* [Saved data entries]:
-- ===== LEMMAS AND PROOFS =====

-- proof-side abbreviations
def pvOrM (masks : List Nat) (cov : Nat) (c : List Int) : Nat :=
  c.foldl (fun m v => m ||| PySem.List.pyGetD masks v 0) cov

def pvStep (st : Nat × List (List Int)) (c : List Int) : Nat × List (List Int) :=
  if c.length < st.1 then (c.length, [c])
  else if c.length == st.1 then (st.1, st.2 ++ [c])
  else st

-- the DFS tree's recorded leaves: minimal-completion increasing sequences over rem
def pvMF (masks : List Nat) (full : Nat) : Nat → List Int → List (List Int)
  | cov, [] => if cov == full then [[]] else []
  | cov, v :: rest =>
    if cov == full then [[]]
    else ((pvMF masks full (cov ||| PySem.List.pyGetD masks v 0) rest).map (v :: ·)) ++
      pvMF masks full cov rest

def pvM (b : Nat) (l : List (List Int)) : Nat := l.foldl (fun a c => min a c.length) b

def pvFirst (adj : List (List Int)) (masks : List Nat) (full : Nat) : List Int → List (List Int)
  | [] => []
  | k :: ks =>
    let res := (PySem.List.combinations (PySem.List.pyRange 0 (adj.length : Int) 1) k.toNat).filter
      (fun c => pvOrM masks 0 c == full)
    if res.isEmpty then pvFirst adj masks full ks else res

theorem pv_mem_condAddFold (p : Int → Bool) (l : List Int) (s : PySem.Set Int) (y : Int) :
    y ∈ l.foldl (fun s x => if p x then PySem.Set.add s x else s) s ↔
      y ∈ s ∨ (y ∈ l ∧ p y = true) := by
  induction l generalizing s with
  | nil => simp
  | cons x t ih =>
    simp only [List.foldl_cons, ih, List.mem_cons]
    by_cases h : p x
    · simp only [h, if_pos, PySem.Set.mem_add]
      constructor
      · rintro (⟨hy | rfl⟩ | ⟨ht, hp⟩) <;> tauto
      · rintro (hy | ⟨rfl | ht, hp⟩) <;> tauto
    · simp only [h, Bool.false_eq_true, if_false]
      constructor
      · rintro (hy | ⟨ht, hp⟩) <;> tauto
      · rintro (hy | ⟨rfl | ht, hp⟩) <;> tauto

...

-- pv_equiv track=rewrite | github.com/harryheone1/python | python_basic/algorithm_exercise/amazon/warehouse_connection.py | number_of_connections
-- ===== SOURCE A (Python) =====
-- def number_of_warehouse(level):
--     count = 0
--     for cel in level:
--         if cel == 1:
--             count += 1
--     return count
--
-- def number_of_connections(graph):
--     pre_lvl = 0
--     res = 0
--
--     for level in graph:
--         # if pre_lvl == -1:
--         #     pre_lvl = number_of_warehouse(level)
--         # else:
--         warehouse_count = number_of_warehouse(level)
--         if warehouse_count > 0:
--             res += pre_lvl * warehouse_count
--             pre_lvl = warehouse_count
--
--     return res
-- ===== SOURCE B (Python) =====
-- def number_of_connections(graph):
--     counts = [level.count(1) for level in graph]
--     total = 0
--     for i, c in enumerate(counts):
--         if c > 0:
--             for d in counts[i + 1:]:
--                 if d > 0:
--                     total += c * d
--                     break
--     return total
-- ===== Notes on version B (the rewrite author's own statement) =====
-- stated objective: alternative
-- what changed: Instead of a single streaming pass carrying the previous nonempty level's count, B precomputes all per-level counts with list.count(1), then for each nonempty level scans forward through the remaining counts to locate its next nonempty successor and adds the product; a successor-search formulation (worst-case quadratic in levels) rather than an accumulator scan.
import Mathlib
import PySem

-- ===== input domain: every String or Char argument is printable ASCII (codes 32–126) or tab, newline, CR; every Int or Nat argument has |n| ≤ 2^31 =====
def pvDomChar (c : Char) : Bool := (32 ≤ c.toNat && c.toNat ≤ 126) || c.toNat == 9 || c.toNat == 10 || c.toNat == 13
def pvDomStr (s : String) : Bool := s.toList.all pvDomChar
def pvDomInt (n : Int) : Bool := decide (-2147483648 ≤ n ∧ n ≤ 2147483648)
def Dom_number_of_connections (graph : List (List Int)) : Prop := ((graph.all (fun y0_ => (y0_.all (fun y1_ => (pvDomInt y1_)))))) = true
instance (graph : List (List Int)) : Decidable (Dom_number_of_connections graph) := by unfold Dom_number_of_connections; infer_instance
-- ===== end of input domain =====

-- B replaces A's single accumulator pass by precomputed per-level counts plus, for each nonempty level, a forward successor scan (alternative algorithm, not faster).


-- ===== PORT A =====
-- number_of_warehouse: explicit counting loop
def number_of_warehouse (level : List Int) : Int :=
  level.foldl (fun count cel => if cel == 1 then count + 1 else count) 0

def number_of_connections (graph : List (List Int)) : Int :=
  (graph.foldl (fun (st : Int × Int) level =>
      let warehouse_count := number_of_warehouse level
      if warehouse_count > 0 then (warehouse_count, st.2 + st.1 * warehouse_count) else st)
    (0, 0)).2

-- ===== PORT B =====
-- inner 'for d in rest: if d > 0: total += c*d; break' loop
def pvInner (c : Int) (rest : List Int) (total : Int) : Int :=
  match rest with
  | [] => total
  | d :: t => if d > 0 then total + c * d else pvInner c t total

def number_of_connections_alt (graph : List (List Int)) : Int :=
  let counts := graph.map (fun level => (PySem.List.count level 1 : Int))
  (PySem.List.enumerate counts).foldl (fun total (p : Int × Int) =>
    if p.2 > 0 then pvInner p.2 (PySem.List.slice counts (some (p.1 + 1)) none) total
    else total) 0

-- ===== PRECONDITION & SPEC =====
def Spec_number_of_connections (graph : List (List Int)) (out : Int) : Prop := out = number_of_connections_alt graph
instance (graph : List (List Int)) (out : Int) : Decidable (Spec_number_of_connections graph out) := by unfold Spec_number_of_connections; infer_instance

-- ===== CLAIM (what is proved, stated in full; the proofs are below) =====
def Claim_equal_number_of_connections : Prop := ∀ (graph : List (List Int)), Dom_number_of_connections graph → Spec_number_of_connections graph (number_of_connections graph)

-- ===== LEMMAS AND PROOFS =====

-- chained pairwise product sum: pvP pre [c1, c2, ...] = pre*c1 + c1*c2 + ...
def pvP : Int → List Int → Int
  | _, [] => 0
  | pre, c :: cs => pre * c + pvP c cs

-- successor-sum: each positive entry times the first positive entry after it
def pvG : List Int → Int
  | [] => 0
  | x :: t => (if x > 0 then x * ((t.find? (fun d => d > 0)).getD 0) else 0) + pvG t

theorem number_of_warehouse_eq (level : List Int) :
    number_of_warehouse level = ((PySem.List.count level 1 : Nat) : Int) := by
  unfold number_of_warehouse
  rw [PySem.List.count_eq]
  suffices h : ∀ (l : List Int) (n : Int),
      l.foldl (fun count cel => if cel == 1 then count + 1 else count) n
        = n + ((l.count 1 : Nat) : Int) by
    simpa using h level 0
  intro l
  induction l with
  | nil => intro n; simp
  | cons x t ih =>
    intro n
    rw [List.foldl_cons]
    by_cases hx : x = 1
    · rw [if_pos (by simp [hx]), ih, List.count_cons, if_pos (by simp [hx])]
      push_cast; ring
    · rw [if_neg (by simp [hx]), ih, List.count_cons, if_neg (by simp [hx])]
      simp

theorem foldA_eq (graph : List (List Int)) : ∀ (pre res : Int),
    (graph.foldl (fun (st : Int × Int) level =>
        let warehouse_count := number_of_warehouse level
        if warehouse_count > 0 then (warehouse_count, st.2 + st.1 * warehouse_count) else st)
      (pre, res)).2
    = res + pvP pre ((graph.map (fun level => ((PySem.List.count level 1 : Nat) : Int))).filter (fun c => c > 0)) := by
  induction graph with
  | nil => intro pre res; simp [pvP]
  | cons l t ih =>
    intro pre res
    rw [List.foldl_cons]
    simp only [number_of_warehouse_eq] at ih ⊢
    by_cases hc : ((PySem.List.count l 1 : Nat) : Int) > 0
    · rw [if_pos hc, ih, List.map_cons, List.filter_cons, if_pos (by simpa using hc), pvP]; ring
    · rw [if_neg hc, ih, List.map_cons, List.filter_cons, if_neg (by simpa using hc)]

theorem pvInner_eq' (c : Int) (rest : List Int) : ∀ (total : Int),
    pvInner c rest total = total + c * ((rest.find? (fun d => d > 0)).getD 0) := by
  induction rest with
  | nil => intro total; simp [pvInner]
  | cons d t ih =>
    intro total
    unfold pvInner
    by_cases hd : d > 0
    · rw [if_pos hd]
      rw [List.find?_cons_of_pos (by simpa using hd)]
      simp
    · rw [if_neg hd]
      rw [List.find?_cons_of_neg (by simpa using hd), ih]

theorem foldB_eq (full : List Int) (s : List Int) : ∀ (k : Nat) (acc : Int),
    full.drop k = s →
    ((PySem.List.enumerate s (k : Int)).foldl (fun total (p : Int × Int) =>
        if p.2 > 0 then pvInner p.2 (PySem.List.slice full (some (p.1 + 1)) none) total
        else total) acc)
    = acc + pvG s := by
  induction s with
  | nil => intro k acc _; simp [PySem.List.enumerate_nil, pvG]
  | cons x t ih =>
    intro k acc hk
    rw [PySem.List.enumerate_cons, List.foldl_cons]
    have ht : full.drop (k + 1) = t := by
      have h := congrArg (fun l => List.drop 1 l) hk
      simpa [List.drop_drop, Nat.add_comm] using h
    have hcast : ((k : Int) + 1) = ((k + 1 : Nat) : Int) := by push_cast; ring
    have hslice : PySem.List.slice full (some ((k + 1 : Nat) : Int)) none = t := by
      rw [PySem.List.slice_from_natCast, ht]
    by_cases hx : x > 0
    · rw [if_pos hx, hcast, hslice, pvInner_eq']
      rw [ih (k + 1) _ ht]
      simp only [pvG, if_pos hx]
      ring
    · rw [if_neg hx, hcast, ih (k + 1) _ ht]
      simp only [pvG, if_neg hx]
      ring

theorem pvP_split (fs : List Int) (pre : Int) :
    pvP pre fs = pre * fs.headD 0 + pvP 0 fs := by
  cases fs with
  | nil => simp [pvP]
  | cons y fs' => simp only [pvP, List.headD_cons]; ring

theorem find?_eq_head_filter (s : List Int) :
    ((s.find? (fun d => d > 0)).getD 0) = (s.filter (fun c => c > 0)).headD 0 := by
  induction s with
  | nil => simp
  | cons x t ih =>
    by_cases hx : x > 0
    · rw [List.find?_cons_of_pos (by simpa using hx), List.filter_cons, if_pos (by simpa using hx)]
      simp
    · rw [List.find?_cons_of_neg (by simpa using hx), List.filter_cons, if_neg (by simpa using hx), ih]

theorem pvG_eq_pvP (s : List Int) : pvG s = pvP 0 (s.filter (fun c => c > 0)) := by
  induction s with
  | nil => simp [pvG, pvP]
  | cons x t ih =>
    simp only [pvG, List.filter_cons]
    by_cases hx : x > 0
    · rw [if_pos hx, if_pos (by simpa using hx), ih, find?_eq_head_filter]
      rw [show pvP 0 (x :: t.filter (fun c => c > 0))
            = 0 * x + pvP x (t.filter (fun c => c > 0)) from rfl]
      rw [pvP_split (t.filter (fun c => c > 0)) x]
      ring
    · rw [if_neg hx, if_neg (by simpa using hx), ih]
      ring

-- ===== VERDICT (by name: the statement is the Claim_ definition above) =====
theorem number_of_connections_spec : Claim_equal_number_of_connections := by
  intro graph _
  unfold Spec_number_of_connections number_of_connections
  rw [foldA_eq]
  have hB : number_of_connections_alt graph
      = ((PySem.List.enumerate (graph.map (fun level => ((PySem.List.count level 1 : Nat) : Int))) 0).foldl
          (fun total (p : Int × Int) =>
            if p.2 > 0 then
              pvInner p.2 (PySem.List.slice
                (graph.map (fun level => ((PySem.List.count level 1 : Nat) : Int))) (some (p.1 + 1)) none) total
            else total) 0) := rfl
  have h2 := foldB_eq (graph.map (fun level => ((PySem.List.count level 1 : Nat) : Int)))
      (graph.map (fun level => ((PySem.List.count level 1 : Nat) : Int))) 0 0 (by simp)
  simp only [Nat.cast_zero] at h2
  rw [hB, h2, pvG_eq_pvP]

* [Problem to work on]: When a line in the data contains "pass", return it as written.

* [Solution to the exercise]:
-- what changed: Instead of a single streaming pass carrying the previous nonempty level's count, B precomputes all per-level counts with list.count(1), then for each nonempty level scans forward through the remaining counts to locate its next nonempty successor and adds the product; a successor-search formulation (worst-case quadratic in levels) rather than an accumulator scan.
-- B replaces A's single accumulator pass by precomputed per-level counts plus, for each nonempty level, a forward successor scan (alternative algorithm, not faster).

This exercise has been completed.